Read the full post at emarketer.com
Authored by Ross Benes
Even when an advertiser’s programmatic bid fails to win an impression, they can still gather data from the auction to use across their campaigns. But doing so can be time-consuming and requires technical expertise, so many advertisers discard this data instead of utilizing it.
The amount of data that programmatic bidding creates has increased as header bidding has become more popular. Before header bidding’s rise, programmatic advertisers relied on a system called “waterfalling,” which sequentially passed bids from one ad exchange to the next. Header bidding allowed programmatic platforms to bid simultaneously on the same piece of inventory that was being offered across multiple exchanges. Three-fourths of the 1,000 most popular sites that sell programmatic ads use header bidding, according to Adzerk.

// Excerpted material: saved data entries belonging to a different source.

-- pv_equiv track=rewrite | github.com/lucasmedrano/RedSocial | red_social.py | obtener_comando
-- ===== SOURCE A (Python) =====
-- def obtener_comando(cadena):
--     comando = ""
--     parametro1 = ""
--     parametro2 = ""
--     espacios = 0
--     comas = 0
--     for posicion, letra in enumerate(cadena):
--         if letra != ' ' and espacios == 0: comando += letra
--         elif espacios == 0 and letra == ' ': espacios = 1
--         else:
--             if(comas == 0 and letra != ','): parametro1 += letra
--             elif(comas == 1 and letra != ','): parametro2 += letra
--             elif letra == ',': comas += 1
--     return (comando, parametro1, parametro2.lstrip())
-- ===== SOURCE B (Python) =====
-- def obtener_comando(cadena):
--     comando, _, resto = cadena.partition(' ')
--     parametro1, _, resto2 = resto.partition(',')
--     parametro2 = resto2.partition(',')[0]
--     return (comando, parametro1, parametro2.lstrip())
-- ===== Notes on version B (the rewrite author's own statement) =====
-- stated objective: simpler
-- what changed: Replaced the char-by-char state machine with espacios/comas flags by three str.partition cuts: split off the command at the first space, parameter 1 at the first comma, parameter 2 at the next comma, then lstrip parameter 2.
import Mathlib
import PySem

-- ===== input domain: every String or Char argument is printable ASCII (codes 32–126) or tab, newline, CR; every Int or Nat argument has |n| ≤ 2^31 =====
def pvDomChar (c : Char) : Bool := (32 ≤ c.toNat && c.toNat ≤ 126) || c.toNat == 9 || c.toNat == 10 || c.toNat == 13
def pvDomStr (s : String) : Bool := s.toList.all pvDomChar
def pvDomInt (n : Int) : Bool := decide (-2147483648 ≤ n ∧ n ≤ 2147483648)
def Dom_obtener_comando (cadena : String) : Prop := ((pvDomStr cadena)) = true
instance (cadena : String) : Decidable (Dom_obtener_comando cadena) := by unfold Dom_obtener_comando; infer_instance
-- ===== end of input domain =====

-- B replaces A's char-by-char state machine (espacios/comas flags) with three str.partition cuts; objective: simpler.

-- ===== PORT A =====
-- the loop body of A, one step per character (letra)
def pvStepA (st : List Char × List Char × List Char × Int × Int) (letra : Char) :
    List Char × List Char × List Char × Int × Int :=
  match st with
  | (comando, parametro1, parametro2, espacios, comas) =>
    if letra ≠ ' ' ∧ espacios = 0 then (comando ++ [letra], parametro1, parametro2, espacios, comas)
    else if espacios = 0 ∧ letra = ' ' then (comando, parametro1, parametro2, 1, comas)
    else if comas = 0 ∧ letra ≠ ',' then (comando, parametro1 ++ [letra], parametro2, espacios, comas)
    else if comas = 1 ∧ letra ≠ ',' then (comando, parametro1, parametro2 ++ [letra], espacios, comas)
    else if letra = ',' then (comando, parametro1, parametro2, espacios, comas + 1)
    else (comando, parametro1, parametro2, espacios, comas)

def obtener_comando (cadena : String) : String × String × String :=
  let fin := (PySem.List.enumerate cadena.toList 0).foldl
      (fun st pe => pvStepA st pe.2) ([], [], [], 0, 0)
  (String.ofList fin.1, String.ofList fin.2.1, String.ofList (PySem.Chars.lstrip fin.2.2.1))

-- ===== PORT B =====
-- hand port of Python str.partition(sep) for a ONE-character sep (exact there): returns
-- (part before sep, part after sep); after = [] when sep is absent, like partition's ('', '')
def pvPartition1 (cs : List Char) (c : Char) : List Char × List Char :=
  if c ∈ cs then (cs.takeWhile (· ≠ c), (cs.dropWhile (· ≠ c)).drop 1)
  else (cs, [])

def obtener_comando_alt (cadena : String) : String × String × String :=
  let pr := pvPartition1 cadena.toList ' '
  let pr2 := pvPartition1 pr.2 ','
  let parametro2 := (pvPartition1 pr2.2 ',').1
  (String.ofList pr.1, String.ofList pr2.1, String.ofList (PySem.Chars.lstrip parametro2))

-- ===== PRECONDITION & SPEC =====
def Spec_obtener_comando (cadena : String) (out : String × String × String) : Prop := out = obtener_comando_alt cadena
instance (cadena : String) (out : String × String × String) : Decidable (Spec_obtener_comando cadena out) := by unfold Spec_obtener_comando; infer_instance

-- ===== CLAIM (what is proved, stated in full; the proofs are below) =====
def Claim_equal_obtener_comando : Prop := ∀ (cadena : String), Dom_obtener_comando cadena → Spec_obtener_comando cadena (obtener_comando cadena)

-- ===== LEMMAS AND PROOFS =====

-- A's fold over enumerate ignores the position, so it is a fold over the characters
theorem pv_foldl_enumerate (xs : List Char) (n : Int)
    (st : List Char × List Char × List Char × Int × Int) :
    (PySem.List.enumerate xs n).foldl (fun s pe => pvStepA s pe.2) st = xs.foldl pvStepA st := by
  induction xs generalizing n st with
  | nil => simp [PySem.List.enumerate_nil]
  | cons x t ih => simp [PySem.List.enumerate_cons, ih]

-- after the second comma (espacios = 1, comas ≥ 2) the three output fields never change
theorem pv_loop2 (cs : List Char) (c p1 p2 : List Char) (m : Int) (hm : 2 ≤ m) :
    (cs.foldl pvStepA (c, p1, p2, 1, m)).1 = c ∧
    (cs.foldl pvStepA (c, p1, p2, 1, m)).2.1 = p1 ∧
    (cs.foldl pvStepA (c, p1, p2, 1, m)).2.2.1 = p2 := by
  induction cs generalizing m with
  | nil => exact ⟨rfl, rfl, rfl⟩
  | cons x t ih =>
    have hm0 : ¬ (m = 0) := by omega
    have hm1 : ¬ (m = 1) := by omega
    by_cases hx : x = ','
    · rw [List.foldl_cons, show pvStepA (c, p1, p2, 1, m) x = (c, p1, p2, 1, m + 1) from by
        simp [pvStepA, hx, hm0, hm1]]
      exact ih (m + 1) (by omega)
    · rw [List.foldl_cons, show pvStepA (c, p1, p2, 1, m) x = (c, p1, p2, 1, m) from by
        simp [pvStepA, hx, hm0, hm1]]
      exact ih m hm

-- between the first and second comma (comas = 1): parametro2 collects up to the next comma
theorem pv_loop1 (cs : List Char) (c p1 p2 : List Char) :
    (cs.foldl pvStepA (c, p1, p2, 1, 1)).1 = c ∧
    (cs.foldl pvStepA (c, p1, p2, 1, 1)).2.1 = p1 ∧
    (cs.foldl pvStepA (c, p1, p2, 1, 1)).2.2.1 = p2 ++ cs.takeWhile (· ≠ ',') := by
  induction cs generalizing p2 with
  | nil => exact ⟨rfl, rfl, by simp⟩
  | cons x t ih =>
    by_cases hx : x = ','
    · rw [List.foldl_cons, show pvStepA (c, p1, p2, 1, 1) x = (c, p1, p2, 1, 2) from by
        simp [pvStepA, hx]]
      have h2 := pv_loop2 t c p1 p2 2 (by omega)
      exact ⟨h2.1, h2.2.1, by rw [h2.2.2]; simp [hx]⟩
    · rw [List.foldl_cons, show pvStepA (c, p1, p2, 1, 1) x = (c, p1, p2 ++ [x], 1, 1) from by
        simp [pvStepA, hx]]
      have ih' := ih (p2 ++ [x])
      exact ⟨ih'.1, ih'.2.1, by rw [ih'.2.2]; simp [hx]⟩

-- after the first space, before any comma (comas = 0, parametro2 still empty)
theorem pv_loop0 (cs : List Char) (c p1 : List Char) :
    (cs.foldl pvStepA (c, p1, [], 1, 0)).1 = c ∧
    (cs.foldl pvStepA (c, p1, [], 1, 0)).2.1 = p1 ++ cs.takeWhile (· ≠ ',') ∧
    (cs.foldl pvStepA (c, p1, [], 1, 0)).2.2.1 =
      ((cs.dropWhile (· ≠ ',')).drop 1).takeWhile (· ≠ ',') := by
  induction cs generalizing p1 with
  | nil => exact ⟨rfl, by simp, by simp⟩
  | cons x t ih =>
    by_cases hx : x = ','
    · rw [List.foldl_cons, show pvStepA (c, p1, [], 1, 0) x = (c, p1, [], 1, 1) from by
        simp [pvStepA, hx]]
      have h1 := pv_loop1 t c p1 []
      refine ⟨h1.1, ?_, ?_⟩
      · rw [h1.2.1]; simp [hx]
      · rw [h1.2.2]; simp [hx]
    · rw [List.foldl_cons, show pvStepA (c, p1, [], 1, 0) x = (c, p1 ++ [x], [], 1, 0) from by
        simp [pvStepA, hx]]
      have ih' := ih (p1 ++ [x])
      refine ⟨ih'.1, ?_, ?_⟩
      · rw [ih'.2.1]; simp [hx]
      · rw [ih'.2.2]; simp [hx]

-- the full loop from the initial state: comando up to the first space, then pv_loop0
theorem pv_loopS (cs : List Char) (c : List Char) :
    (cs.foldl pvStepA (c, [], [], 0, 0)).1 = c ++ cs.takeWhile (· ≠ ' ') ∧
    (cs.foldl pvStepA (c, [], [], 0, 0)).2.1 =
      ((cs.dropWhile (· ≠ ' ')).drop 1).takeWhile (· ≠ ',') ∧
    (cs.foldl pvStepA (c, [], [], 0, 0)).2.2.1 =
      (((((cs.dropWhile (· ≠ ' ')).drop 1).dropWhile (· ≠ ',')).drop 1).takeWhile (· ≠ ',')) := by
  induction cs generalizing c with
  | nil => exact ⟨by simp, by simp, by simp⟩
  | cons x t ih =>
    by_cases hx : x = ' '
    · rw [List.foldl_cons, show pvStepA (c, [], [], 0, 0) x = (c, [], [], 1, 0) from by
        simp [pvStepA, hx]]
      have h0 := pv_loop0 t c []
      refine ⟨?_, ?_, ?_⟩
      · rw [h0.1]; simp [hx]
      · rw [h0.2.1]; simp [hx]
      · rw [h0.2.2]; simp [hx]
    · rw [List.foldl_cons, show pvStepA (c, [], [], 0, 0) x = (c ++ [x], [], [], 0, 0) from by
        simp [pvStepA, hx]]
      have ih' := ih (c ++ [x])
      refine ⟨?_, ?_, ?_⟩
      · rw [ih'.1]; simp [hx]
      · rw [ih'.2.1]; simp [hx]
      · rw [ih'.2.2]; simp [hx]

-- pvPartition1 in takeWhile/dropWhile normal form (both membership cases collapse)
theorem pvPartition1_fst (cs : List Char) (c : Char) :
    (pvPartition1 cs c).1 = cs.takeWhile (· ≠ c) := by
  unfold pvPartition1
  split_ifs with h
  · rfl
  · exact (List.takeWhile_eq_self_iff.mpr (fun x hx => by
      simp; exact fun he => h (he ▸ hx))).symm

theorem pvPartition1_snd (cs : List Char) (c : Char) :
    (pvPartition1 cs c).2 = (cs.dropWhile (· ≠ c)).drop 1 := by
  unfold pvPartition1
  split_ifs with h
  · rfl
  · have hd : cs.dropWhile (· ≠ c) = [] := List.dropWhile_eq_nil_iff.mpr (fun x hx => by
      simp; exact fun he => h (he ▸ hx))
    rw [hd]; rfl

-- ===== VERDICT (by name: the statement is the Claim_ definition above) =====
theorem obtener_comando_spec : Claim_equal_obtener_comando := by
  intro cadena _
  unfold Spec_obtener_comando obtener_comando obtener_comando_alt
  rw [pv_foldl_enumerate]
  have hS := pv_loopS cadena.toList []
  simp only [pvPartition1_fst, pvPartition1_snd]
  rw [hS.1, hS.2.1, hS.2.2]
  simp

As the data that users generate has increased, advertisers have found themselves scrapping lots of data. In an August 2018 survey of 100 digital marketers worldwide conducted by Digital Element, 15% of respondents said they throw away at least half of their data.
Wesley Farris, director of partnerships at programmatic agency Digilant, spoke to eMarketer about how advertisers can make use of data exhaust.
What sort of data can a DSP store from a programmatic auction?
“Every time a DSP gets a bid request, there are a number of data variables that are passed on: the anonymous user ID, the domain, the time stamp, the location of the page, the creative size. There could be upward of 50-plus variables that are passed in the bid request, and the DSP stores that information in what I call ‘log files.'”
How can an advertiser use that information?
“You can use it for things like the customer journey. If you pull that information out, you can start to piece together a picture of how different channels and variables are affecting the campaign and put together that customer journey of how they engaged with your media. If you ingest that data across your search and social efforts, you can then more or less combine your search efforts with your social and display efforts and see how those are impacting one another.
“You can also use it for data science to find which variables within the bid stream are driving conversions or whatever key performance indicator [KPI] that’s being measured. You can use it for audience discovery, bucketing users by similar variables, and reaching them on a more granular level. The data is definitely used at the DSP level for optimizations and reporting insights.”